Akter Sonia, Huisman Johan Alexander, Bogena Heye Reemt
Agrosphere Institute (IBG-3), Forschungszentrum Jülich GmbH, 52428 Jülich, Germany.
Sensors (Basel). 2025 Jul 17;25(14):4453. doi: 10.3390/s25144453.
Monitoring soil moisture (SM) using permanently installed gamma radiation (GR) detectors is a promising non-invasive method based on the inverse relationship between SM and soil-emitted GR. In a previous study, we successfully estimated SM from environmental gamma radiation (EGR) measured by a low-cost counter-tube detector. Since this detector type provides a bulk GR response across a wide energy range, EGR signals are influenced by several confounding factors, e.g., soil radon emanation, biomass. To what extent these confounding factors deteriorate the accuracy of SM estimates obtained from EGR is not fully understood. Therefore, the aim of this study was to compare the accuracy of SM estimates from EGR with those from reference K GR (1460 keV) measurements which are much less influenced by these factors. For this, a Geiger-Mueller counter (G-M), which is commonly used for EGR monitoring, and a gamma spectrometer were installed side by side in an agricultural field equipped with in situ sensors to measure reference SM and a meteorological station. The EGR and spectrometry-based K measurements were related to reference SM using a functional relationship derived from theory. We found that daily SM can be predicted with an RMSE of 3.39 vol. % from K using the theoretical value of = 1.11 obtained from the effective ratio of GR mass attenuation coefficients for the water and solid phase. A lower accuracy was achieved for the EGR measurements (RMSE = 6.90 vol. %). Wavelet coherence analysis revealed that the EGR measurements were influenced by radon-induced noise in winter. Additionally, biomass shielding had a stronger impact on EGR than on K GR estimates of SM during summer. In summary, our study provides a better understanding on the lower prediction accuracy of EGR and suggests that correcting for biomass can improve SM estimation from the bulk EGR data of operational radioactivity monitoring networks.

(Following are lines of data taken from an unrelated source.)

-- pv_equiv track=rewrite | github.com/peterwj/advent-of-code | day11.py | includes_run
-- ===== SOURCE A (Python) =====
-- def includes_run(password):
--     for i in range(len(password) - 2):
--         if (
--                 ord(password[i]) == ord(password[i+1]) - 1 and
--                 ord(password[i]) == ord(password[i+2]) - 2
--         ):
--             return True
--     return False
-- ===== SOURCE B (Python) =====
-- def includes_run(password):
--     # generate-and-test: try every possible ascending 3-char run as a substring
--     return any(chr(c) + chr(c + 1) + chr(c + 2) in password for c in range(32, 125))
-- ===== Notes on version B (the rewrite author's own statement) =====
-- stated objective: alternative
-- what changed: B enumerates every possible ascending 3-character run (codes 32..124 within the printable domain) and tests each candidate as a substring of the password, instead of scanning the password and comparing characters at offsets 0/1/2.
import Mathlib
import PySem

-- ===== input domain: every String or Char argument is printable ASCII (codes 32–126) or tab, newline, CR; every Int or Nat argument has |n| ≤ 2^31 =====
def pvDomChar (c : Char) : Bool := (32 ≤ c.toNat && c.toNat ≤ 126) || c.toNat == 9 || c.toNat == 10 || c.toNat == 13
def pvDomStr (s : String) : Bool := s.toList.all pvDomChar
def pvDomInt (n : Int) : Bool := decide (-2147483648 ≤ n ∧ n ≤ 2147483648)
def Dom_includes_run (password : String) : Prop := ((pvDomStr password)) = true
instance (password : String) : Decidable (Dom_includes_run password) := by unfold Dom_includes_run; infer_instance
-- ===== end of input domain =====

-- B replaces A's scan of the password by generate-and-test: it enumerates every possible ascending
-- 3-character run over the printable-ASCII domain and checks each as a substring (objective: alternative).

-- ===== PORT A =====
-- ord(password[i]) as an Int; indices produced by range are always in bounds
def pvOrdA (cs : List Char) (i : Int) : Int :=
  (((PySem.List.pyGet? cs i).getD ' ').toNat : Int)

def includes_run (password : String) : Bool :=
  let cs := password.toList
  (PySem.List.pyRange 0 ((cs.length : Int) - 2) 1).any (fun i =>
    (pvOrdA cs i == pvOrdA cs (i + 1) - 1) && (pvOrdA cs i == pvOrdA cs (i + 2) - 2))

-- ===== PORT B =====
-- chr(c) + chr(c+1) + chr(c+2), as a list of characters
def pvRunCand (c : Nat) : List Char := [Char.ofNat c, Char.ofNat (c + 1), Char.ofNat (c + 2)]

-- Python's substring test 's in password' is ported as List.IsInfix on the character lists (exact)
def includes_run_alt (password : String) : Bool :=
  (PySem.List.pyRange 32 125 1).any (fun c =>
    decide (pvRunCand c.toNat <:+: password.toList))

-- ===== PRECONDITION & SPEC =====
def Spec_includes_run (password : String) (out : Bool) : Prop := out = includes_run_alt password
instance (password : String) (out : Bool) : Decidable (Spec_includes_run password out) := by unfold Spec_includes_run; infer_instance

-- ===== CLAIM (what is proved, stated in full; the proofs are below) =====
def Claim_equal_includes_run : Prop := ∀ (password : String), Dom_includes_run password → Spec_includes_run password (includes_run password)

-- ===== LEMMAS AND PROOFS =====

-- the common index-form characterisation: three consecutive codes at position k
def pvRunAt (cs : List Char) (k : Nat) : Prop :=
  k + 2 < cs.length ∧
  (cs.getD (k + 1) ' ').toNat = (cs.getD k ' ').toNat + 1 ∧
  (cs.getD (k + 2) ' ').toNat = (cs.getD k ' ').toNat + 2

theorem pvOrdA_natCast (cs : List Char) (k : Nat) :
    pvOrdA cs (k : Int) = ((cs.getD k ' ').toNat : Int) := by
  simp [pvOrdA, List.getD]

theorem char_eq_of_toNat_eq {a b : Char} (h : a.toNat = b.toNat) : a = b := by
  apply Char.ext
  exact UInt32.toNat_inj.mp h

theorem toNat_ofNat_small {n : Nat} (h : n < 55296) : (Char.ofNat n).toNat = n := by
  rw [Char.toNat_ofNat]
  have : n.isValidChar := Or.inl h
  simp [this]

-- A = true ↔ some position carries a run
theorem includes_run_iff (password : String) :
    includes_run password = true ↔ ∃ k, pvRunAt password.toList k := by
  unfold includes_run
  dsimp only
  set cs := password.toList with hcs
  rw [PySem.List.pyRange_one, List.any_eq_true]
  constructor
  · rintro ⟨i, hi, hcond⟩
    rw [List.mem_map] at hi
    obtain ⟨k, hk, rfl⟩ := hi
    rw [List.mem_range] at hk
    refine ⟨k, by omega, ?_⟩
    simp only [zero_add] at hcond
    have e1 : (k : Int) + 1 = ((k + 1 : Nat) : Int) := by push_cast; ring
    have e2 : (k : Int) + 2 = ((k + 2 : Nat) : Int) := by push_cast; ring
    rw [e1, e2, pvOrdA_natCast, pvOrdA_natCast, pvOrdA_natCast] at hcond
    simp only [Bool.and_eq_true, beq_iff_eq] at hcond
    omega
  · rintro ⟨k, hk, h1, h2⟩
    refine ⟨(k : Int), ?_, ?_⟩
    · rw [List.mem_map]
      exact ⟨k, by rw [List.mem_range]; omega, by ring⟩
    · have e1 : (k : Int) + 1 = ((k + 1 : Nat) : Int) := by push_cast; ring
      have e2 : (k : Int) + 2 = ((k + 2 : Nat) : Int) := by push_cast; ring
      rw [e1, e2, pvOrdA_natCast, pvOrdA_natCast, pvOrdA_natCast]
      simp only [Bool.and_eq_true, beq_iff_eq]
      omega

-- a three-element infix is exactly three consecutive positions
theorem triple_infix_iff (a b c : Char) (cs : List Char) :
    [a, b, c] <:+: cs ↔
    ∃ k, k + 2 < cs.length ∧ cs.getD k ' ' = a ∧ cs.getD (k + 1) ' ' = b ∧ cs.getD (k + 2) ' ' = c := by
  constructor
  · rintro ⟨s, t, h⟩
    refine ⟨s.length, ?_, ?_, ?_, ?_⟩ <;>
    · subst h
      simp [List.getD_eq_getElem?_getD, List.length_append]
      try omega
  · rintro ⟨k, hk, ha, hb, hc⟩
    refine ⟨cs.take k, cs.drop (k + 3), ?_⟩
    have h0 : k < cs.length := by omega
    have h1 : k + 1 < cs.length := by omega
    have h2 : k + 2 < cs.length := by omega
    have ha' : cs[k] = a := by rwa [List.getD_eq_getElem?_getD, List.getElem?_eq_getElem h0] at ha
    have hb' : cs[k+1] = b := by rwa [List.getD_eq_getElem?_getD, List.getElem?_eq_getElem h1] at hb
    have hc' : cs[k+2] = c := by rwa [List.getD_eq_getElem?_getD, List.getElem?_eq_getElem h2] at hc
    have e3 : cs.drop (k + 2) = c :: cs.drop (k + 3) := by
      rw [List.drop_eq_getElem_cons h2, hc', show k + 2 + 1 = k + 3 from by omega]
    have e2 : cs.drop (k + 1) = b :: c :: cs.drop (k + 3) := by
      rw [List.drop_eq_getElem_cons h1, hb', show k + 1 + 1 = k + 2 from by omega, e3]
    have : cs.drop k = a :: b :: c :: cs.drop (k + 3) := by
      rw [List.drop_eq_getElem_cons h0, ha', e2]
    calc cs.take k ++ [a, b, c] ++ cs.drop (k + 3)
        = cs.take k ++ ([a, b, c] ++ cs.drop (k + 3)) := by rw [List.append_assoc]
      _ = cs.take k ++ cs.drop k := by rw [this]; rfl
      _ = cs := List.take_append_drop k cs

-- B = true ↔ some candidate run with starting code in [32, 124] is an infix
theorem includes_run_alt_iff (password : String) :
    includes_run_alt password = true ↔
    ∃ c : Nat, 32 ≤ c ∧ c ≤ 124 ∧ pvRunCand c <:+: password.toList := by
  unfold includes_run_alt
  rw [List.any_eq_true]
  constructor
  · rintro ⟨i, hi, hd⟩
    rw [PySem.List.mem_pyRange_one] at hi
    rw [decide_eq_true_iff] at hd
    refine ⟨i.toNat, by omega, by omega, hd⟩
  · rintro ⟨c, h32, h124, hinf⟩
    refine ⟨(c : Int), ?_, ?_⟩
    · rw [PySem.List.mem_pyRange_one]; omega
    · rw [decide_eq_true_iff]
      simpa using hinf

-- on domain characters, a run's starting code lies in [32, 124]
theorem dom_run_code (password : String) (hdom : Dom_includes_run password) (k : Nat)
    (hr : pvRunAt password.toList k) :
    32 ≤ (password.toList.getD k ' ').toNat ∧ (password.toList.getD k ' ').toNat ≤ 124 := by
  obtain ⟨hk, h1, h2⟩ := hr
  unfold Dom_includes_run pvDomStr at hdom
  rw [List.all_eq_true] at hdom
  have mem : ∀ j, j < password.toList.length → pvDomChar (password.toList.getD j ' ') = true := by
    intro j hj
    rw [List.getD_eq_getElem?_getD, List.getElem?_eq_getElem hj]
    exact hdom _ (List.getElem_mem hj)
  have d0 := mem k (by omega)
  have d1 := mem (k + 1) (by omega)
  have d2 := mem (k + 2) (by omega)
  simp only [pvDomChar, Bool.or_eq_true, Bool.and_eq_true, decide_eq_true_iff, beq_iff_eq]
    at d0 d1 d2
  omega

theorem includes_run_eq_alt (password : String) (hdom : Dom_includes_run password) :
    includes_run password = includes_run_alt password := by
  rw [Bool.eq_iff_iff, includes_run_iff, includes_run_alt_iff]
  constructor
  · rintro ⟨k, hr⟩
    obtain ⟨h32, h124⟩ := dom_run_code password hdom k hr
    obtain ⟨hk, h1, h2⟩ := hr
    set c := (password.toList.getD k ' ').toNat with hc
    refine ⟨c, h32, h124, ?_⟩
    rw [pvRunCand, triple_infix_iff]
    refine ⟨k, hk, ?_, ?_, ?_⟩
    · rw [hc, Char.ofNat_toNat]
    · exact (char_eq_of_toNat_eq (by rw [toNat_ofNat_small (by omega)]; omega)).symm
    · exact (char_eq_of_toNat_eq (by rw [toNat_ofNat_small (by omega)]; omega)).symm
  · rintro ⟨c, h32, h124, hinf⟩
    rw [pvRunCand, triple_infix_iff] at hinf
    obtain ⟨k, hk, ha, hb, hcc⟩ := hinf
    refine ⟨k, hk, ?_, ?_⟩
    · rw [hb, ha, toNat_ofNat_small (by omega), toNat_ofNat_small (by omega)]
    · rw [hcc, ha, toNat_ofNat_small (by omega), toNat_ofNat_small (by omega)]

-- ===== VERDICT (by name: the statement is the Claim_ definition above) =====
theorem includes_run_spec : Claim_equal_includes_run := by
  intro password hdom
  unfold Spec_includes_run
  exact includes_run_eq_alt password hdom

使用永久安装的伽马辐射(GR)探测器监测土壤湿度(SM)是一种基于SM与土壤发射的GR之间反比关系的很有前景的非侵入性方法。在之前的一项研究中,我们成功地从低成本计数管探测器测量的环境伽马辐射(EGR)中估算出了SM。由于这种探测器类型在很宽的能量范围内提供总体GR响应,EGR信号会受到几个混杂因素的影响,例如土壤氡析出、生物量。这些混杂因素在多大程度上会降低从EGR获得的SM估算的准确性尚不完全清楚。因此,本研究的目的是比较从EGR估算SM的准确性与从参考K GR(1460 keV)测量估算SM的准确性,后者受这些因素的影响要小得多。为此,在一个配备了原位传感器以测量参考SM和气象站的农田里,将一个常用于EGR监测的盖革-米勒计数器(G-M)和一台伽马能谱仪并排安装。利用从理论推导出来的函数关系,将基于EGR和能谱法的K测量与参考SM联系起来。我们发现,使用从水相和固相的GR质量衰减系数的有效比率获得的 = 1.11的理论值,从K预测每日SM的均方根误差(RMSE)为3.39体积%。EGR测量的准确性较低(RMSE = 6.90体积%)。小波相干分析表明,EGR测量在冬季受到氡引起的噪声的影响。此外,在夏季,生物量屏蔽对EGR的影响比对SM的K GR估算的影响更大。总之,我们的研究更好地理解了EGR较低的预测准确性,并表明校正生物量可以提高从运行中的放射性监测网络的总体EGR数据估算SM的准确性。